Pelear en sótanos oscuros es una cosa. Hacer estallar edificios financieros es otra bien distinta. Lo que me lleva plantearme si ese plan por parte del ejército de Tyler es un plan a llevar acabo con las mismas armas que emplea, como ya apunté al comienzo, una sociedad cuya economía no son solo acuerdos entre grandes empresas sino grandes agresiones y el estallido de guerras que afectan a millones de personas fuera del círculo del poder. Es la violencia combatiendo a la violencia.

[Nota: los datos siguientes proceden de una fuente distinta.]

-- pv_equiv track=rewrite | github.com/ArthuretYuan/exercise_dm | src/exercise_dm/utils/measure_false_degree.py | measure_false_degree
-- ===== SOURCE A (Python) =====
-- def measure_false_degree(pred_labels, true_labels):
--     """
--     There are 5 classes, if the predicted label is different from the true label, the error is classified as:
--     slight error: 1 class difference
--     moderate error: 2 class difference
--     severe error: 3 class difference
--     critical error: 4 class difference
--     """
--     correct_count = 0
--     incorrect_count = 0
--     false_degree = {'slight error': 0, 'moderate error': 0, 'severe error': 0, 'critical error': 0}
--     for pred_label, true_label in zip(pred_labels, true_labels):
--         if pred_label == true_label:
--             correct_count += 1
--         else:
--             incorrect_count += 1
--             diff = abs(pred_label - true_label)
--             if diff == 1:
--                 false_degree['slight error'] += 1
--             elif diff == 2:
--                 false_degree['moderate error'] += 1
--             elif diff == 3:
--                 false_degree['severe error'] += 1
--             elif diff == 4:
--                 false_degree['critical error'] += 1
--     return correct_count, incorrect_count, false_degree
-- ===== SOURCE B (Python) =====
-- def measure_false_degree(pred_labels, true_labels):
--     diffs = [abs(p - t) for p, t in zip(pred_labels, true_labels)]
--     correct_count = diffs.count(0)
--     incorrect_count = len(diffs) - correct_count
--     false_degree = {name: diffs.count(d) for d, name in
--                     ((1, 'slight error'), (2, 'moderate error'),
--                      (3, 'severe error'), (4, 'critical error'))}
--     return correct_count, incorrect_count, false_degree
-- ===== Notes on version B (the rewrite author's own statement) =====
-- stated objective: simpler
-- what changed: Replaces A's single pass with a per-element if/elif accumulator chain and an in-place dict of four counters by first tabulating the list of absolute differences, then reading correct_count as its count of 0, incorrect_count as length minus that, and the error-degree dict as counts of 1..4 via a comprehension.
import Mathlib
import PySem

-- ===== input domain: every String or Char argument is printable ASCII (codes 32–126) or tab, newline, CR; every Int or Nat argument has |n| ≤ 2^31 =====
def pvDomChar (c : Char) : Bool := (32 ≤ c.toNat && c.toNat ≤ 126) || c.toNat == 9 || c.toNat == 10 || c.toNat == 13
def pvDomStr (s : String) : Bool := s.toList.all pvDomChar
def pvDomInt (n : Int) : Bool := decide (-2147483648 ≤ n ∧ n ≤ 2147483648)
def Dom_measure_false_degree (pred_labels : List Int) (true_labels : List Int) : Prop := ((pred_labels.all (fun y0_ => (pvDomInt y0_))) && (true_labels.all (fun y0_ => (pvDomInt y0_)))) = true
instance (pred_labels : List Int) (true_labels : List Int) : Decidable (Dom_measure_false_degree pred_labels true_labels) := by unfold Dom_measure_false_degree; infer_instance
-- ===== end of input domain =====

-- B tabulates the list of absolute differences once and reads the three results
-- off it with counts, instead of A's per-element if/elif accumulator chain (objective: simpler).


-- ===== PORT A =====
-- loop body of A's for-loop (one helper so the fold is named; the branches are A's, in A's order)
def pvStepA (st : Int × Int × PySem.Dict String Int) (pt : Int × Int) : Int × Int × PySem.Dict String Int :=
  let c := st.1; let i := st.2.1; let fd := st.2.2
  if pt.1 == pt.2 then (c + 1, i, fd)
  else
    let diff := |pt.1 - pt.2|
    if diff == 1 then (c, i + 1, fd.modify "slight error" 0 (· + 1))
    else if diff == 2 then (c, i + 1, fd.modify "moderate error" 0 (· + 1))
    else if diff == 3 then (c, i + 1, fd.modify "severe error" 0 (· + 1))
    else if diff == 4 then (c, i + 1, fd.modify "critical error" 0 (· + 1))
    else (c, i + 1, fd)

def measure_false_degree (pred_labels : List Int) (true_labels : List Int) : Int × Int × (List (String × Int)) :=
  let init : Int × Int × PySem.Dict String Int :=
    (0, 0, PySem.Dict.ofList [("slight error", 0), ("moderate error", 0), ("severe error", 0), ("critical error", 0)])
  let res := (pred_labels.zip true_labels).foldl pvStepA init
  (res.1, res.2.1, res.2.2.items)

-- ===== PORT B =====
def measure_false_degree_alt (pred_labels : List Int) (true_labels : List Int) : Int × Int × (List (String × Int)) :=
  let diffs := (pred_labels.zip true_labels).map (fun pt => |pt.1 - pt.2|)
  let correct_count : Int := PySem.List.count diffs 0
  let incorrect_count : Int := (diffs.length : Int) - correct_count
  let false_degree := [((1 : Int), "slight error"), (2, "moderate error"), (3, "severe error"), (4, "critical error")].map
    (fun dn => (dn.2, (PySem.List.count diffs dn.1 : Int)))
  (correct_count, incorrect_count, false_degree)

-- ===== PRECONDITION & SPEC =====
def Spec_measure_false_degree (pred_labels : List Int) (true_labels : List Int) (out : Int × Int × (List (String × Int))) : Prop := out = measure_false_degree_alt pred_labels true_labels
instance (pred_labels : List Int) (true_labels : List Int) (out : Int × Int × (List (String × Int))) : Decidable (Spec_measure_false_degree pred_labels true_labels out) := by unfold Spec_measure_false_degree; infer_instance

-- ===== CLAIM (what is proved, stated in full; the proofs are below) =====
def Claim_equal_measure_false_degree : Prop := ∀ (pred_labels : List Int) (true_labels : List Int), Dom_measure_false_degree pred_labels true_labels → Spec_measure_false_degree pred_labels true_labels (measure_false_degree pred_labels true_labels)

-- ===== LEMMAS AND PROOFS =====

/-- count of `d` among the absolute differences of a pair list, as an `Int`. -/
def pvCnt (d : Int) (l : List (Int × Int)) : Int :=
  ((l.map (fun pt => |pt.1 - pt.2|)).count d : Int)

theorem pvCnt_cons (d : Int) (pt : Int × Int) (l : List (Int × Int)) :
    pvCnt d (pt :: l) = pvCnt d l + (if |pt.1 - pt.2| = d then 1 else 0) := by
  unfold pvCnt
  rw [List.map_cons, List.count_cons]
  by_cases h : |pt.1 - pt.2| = d <;> simp [h]

theorem pvLoop_inv (l : List (Int × Int)) (c i s m v r : Int) :
    (l.foldl pvStepA
      (c, i, PySem.Dict.mk [("slight error", s), ("moderate error", m), ("severe error", v), ("critical error", r)]))
    = (c + pvCnt 0 l, i + ((l.length : Int) - pvCnt 0 l),
       PySem.Dict.mk [("slight error", s + pvCnt 1 l), ("moderate error", m + pvCnt 2 l),
                      ("severe error", v + pvCnt 3 l), ("critical error", r + pvCnt 4 l)]) := by
  induction l generalizing c i s m v r with
  | nil => simp [pvCnt]
  | cons pt l ih =>
    rw [List.foldl_cons]
    by_cases h0 : pt.1 = pt.2
    · have hd : |pt.1 - pt.2| = 0 := by simp [h0]
      have hstep : pvStepA (c, i, PySem.Dict.mk [("slight error", s), ("moderate error", m), ("severe error", v), ("critical error", r)]) pt
          = (c + 1, i, PySem.Dict.mk [("slight error", s), ("moderate error", m), ("severe error", v), ("critical error", r)]) := by
        simp [pvStepA, h0]
      rw [hstep, ih]
      simp [pvCnt_cons, Prod.ext_iff, hd]
      omega
    · have hne : (pt.1 == pt.2) = false := by simp [h0]
      have hd0 : ¬ |pt.1 - pt.2| = 0 := by simp [sub_eq_zero]; exact h0
      by_cases h1 : |pt.1 - pt.2| = 1
      · have hstep : pvStepA (c, i, PySem.Dict.mk [("slight error", s), ("moderate error", m), ("severe error", v), ("critical error", r)]) pt
            = (c, i + 1, PySem.Dict.mk [("slight error", s + 1), ("moderate error", m), ("severe error", v), ("critical error", r)]) := by
          simp only [pvStepA, hne, Bool.false_eq_true, if_false, h1]
          rfl
        rw [hstep, ih]
        simp [pvCnt_cons, Prod.ext_iff, PySem.Dict.ext_iff, h1]
        omega
      · by_cases h2 : |pt.1 - pt.2| = 2
        · have hstep : pvStepA (c, i, PySem.Dict.mk [("slight error", s), ("moderate error", m), ("severe error", v), ("critical error", r)]) pt
              = (c, i + 1, PySem.Dict.mk [("slight error", s), ("moderate error", m + 1), ("severe error", v), ("critical error", r)]) := by
            simp only [pvStepA, hne, Bool.false_eq_true, if_false, h2]
            rfl
          rw [hstep, ih]
          simp [pvCnt_cons, Prod.ext_iff, PySem.Dict.ext_iff, h2]
          omega
        · by_cases h3 : |pt.1 - pt.2| = 3
          · have hstep : pvStepA (c, i, PySem.Dict.mk [("slight error", s), ("moderate error", m), ("severe error", v), ("critical error", r)]) pt
                = (c, i + 1, PySem.Dict.mk [("slight error", s), ("moderate error", m), ("severe error", v + 1), ("critical error", r)]) := by
              simp only [pvStepA, hne, Bool.false_eq_true, if_false, h3]
              rfl
            rw [hstep, ih]
            simp [pvCnt_cons, Prod.ext_iff, PySem.Dict.ext_iff, h3]
            omega
          · by_cases h4 : |pt.1 - pt.2| = 4
            · have hstep : pvStepA (c, i, PySem.Dict.mk [("slight error", s), ("moderate error", m), ("severe error", v), ("critical error", r)]) pt
                  = (c, i + 1, PySem.Dict.mk [("slight error", s), ("moderate error", m), ("severe error", v), ("critical error", r + 1)]) := by
                simp only [pvStepA, hne, Bool.false_eq_true, if_false, h4]
                rfl
              rw [hstep, ih]
              simp [pvCnt_cons, Prod.ext_iff, PySem.Dict.ext_iff, h4]
              omega
            · have hstep : pvStepA (c, i, PySem.Dict.mk [("slight error", s), ("moderate error", m), ("severe error", v), ("critical error", r)]) pt
                  = (c, i + 1, PySem.Dict.mk [("slight error", s), ("moderate error", m), ("severe error", v), ("critical error", r)]) := by
                simp [pvStepA, hne, h1, h2, h3, h4]
              rw [hstep, ih]
              simp [pvCnt_cons, Prod.ext_iff, hd0, h1, h2, h3, h4]
              omega

-- ===== VERDICT (by name: the statement is the Claim_ definition above) =====
theorem measure_false_degree_spec : Claim_equal_measure_false_degree := by
  intro pred_labels true_labels _
  unfold Spec_measure_false_degree measure_false_degree measure_false_degree_alt
  have h := pvLoop_inv (pred_labels.zip true_labels) 0 0 0 0 0 0
  simp only [show (PySem.Dict.ofList [("slight error", (0:Int)), ("moderate error", 0), ("severe error", 0), ("critical error", 0)]) = PySem.Dict.mk [("slight error", 0), ("moderate error", 0), ("severe error", 0), ("critical error", 0)] from rfl]
  rw [h]
  simp [pvCnt, PySem.List.count_eq]
-- ===== PRECONDITION & SPEC =====
-- Pre_ excludes inputs where the first iteration runs (K ≥ 1) and either N exceeds len(A)
-- (A raises IndexError) or some of the first N radii are negative (A then raises IndexError
-- or silently wraps a negative difference-array index, an artefact of A's implementation).
def Pre_calculate_bulb_intensities (N : Int) (K : Int) (A : List Int) : Prop :=
  K ≤ 0 ∨ (N ≤ (A.length : Int) ∧ ∀ x ∈ A.take N.toNat, 0 ≤ x)
instance (N : Int) (K : Int) (A : List Int) : Decidable (Pre_calculate_bulb_intensities N K A) := by
  unfold Pre_calculate_bulb_intensities; infer_instance

def pvWitness_calculate_bulb_intensities : Int × Int × List Int := (3, 2, [0, 1, 0])

def Spec_calculate_bulb_intensities (N : Int) (K : Int) (A : List Int) (out : List Int) : Prop := out = calculate_bulb_intensities_alt N K A
instance (N : Int) (K : Int) (A : List Int) (out : List Int) : Decidable (Spec_calculate_bulb_intensities N K A out) := by unfold Spec_calculate_bulb_intensities; infer_instance

-- ===== CLAIM (what is proved, stated in full; the proofs are below) =====
def Claim_equal_calculate_bulb_intensities : Prop := ∀ (N : Int) (K : Int) (A : List Int), Dom_calculate_bulb_intensities N K A → Pre_calculate_bulb_intensities N K A → Spec_calculate_bulb_intensities N K A (calculate_bulb_intensities N K A)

Pero recuerden lo que también dijo Tyler: “Solo cuando no tenemos nada, somos libres de actuar”. ¿Es posible que la destrucción, el camino a no tener nada, sea el camino a seguir? ¿Es posible que estemos más cerca de la libertad, al menos en esencia, si echamos abajo el poder reinante? Y es en esta transcendente cuestión, en la que entra a jugar la libertad, cuando se ve de qué somos capaces y cómo ponemos en marcha aquello que en innumerables ocasiones demandamos como nuestro: Nuestra capacidad y libertad de movimiento y pensamiento. Aquí podría perfectamente entrar ciertas reflexiones tratadas por Erich Fromm en su obra El miedo a la libertad (como en otros muchos autores). Su obra supuso un incisivo análisis en ese concepto y sobre la situación del hombre en la moderna sociedad industrializada (y muy globalizada) y cómo éste ante un paisaje plagado de diferentes espejismos, mostrando la cara del oportunismo para su crecimiento, acaba siendo el origen de su infelicidad y esclavitud.

La apuesta de El club de la lucha es clara y contundente: Levántate y pelea. Pues cuanto más pelees más vivo estarás. La muerte ya viaja por esa vida de guerra espiritual.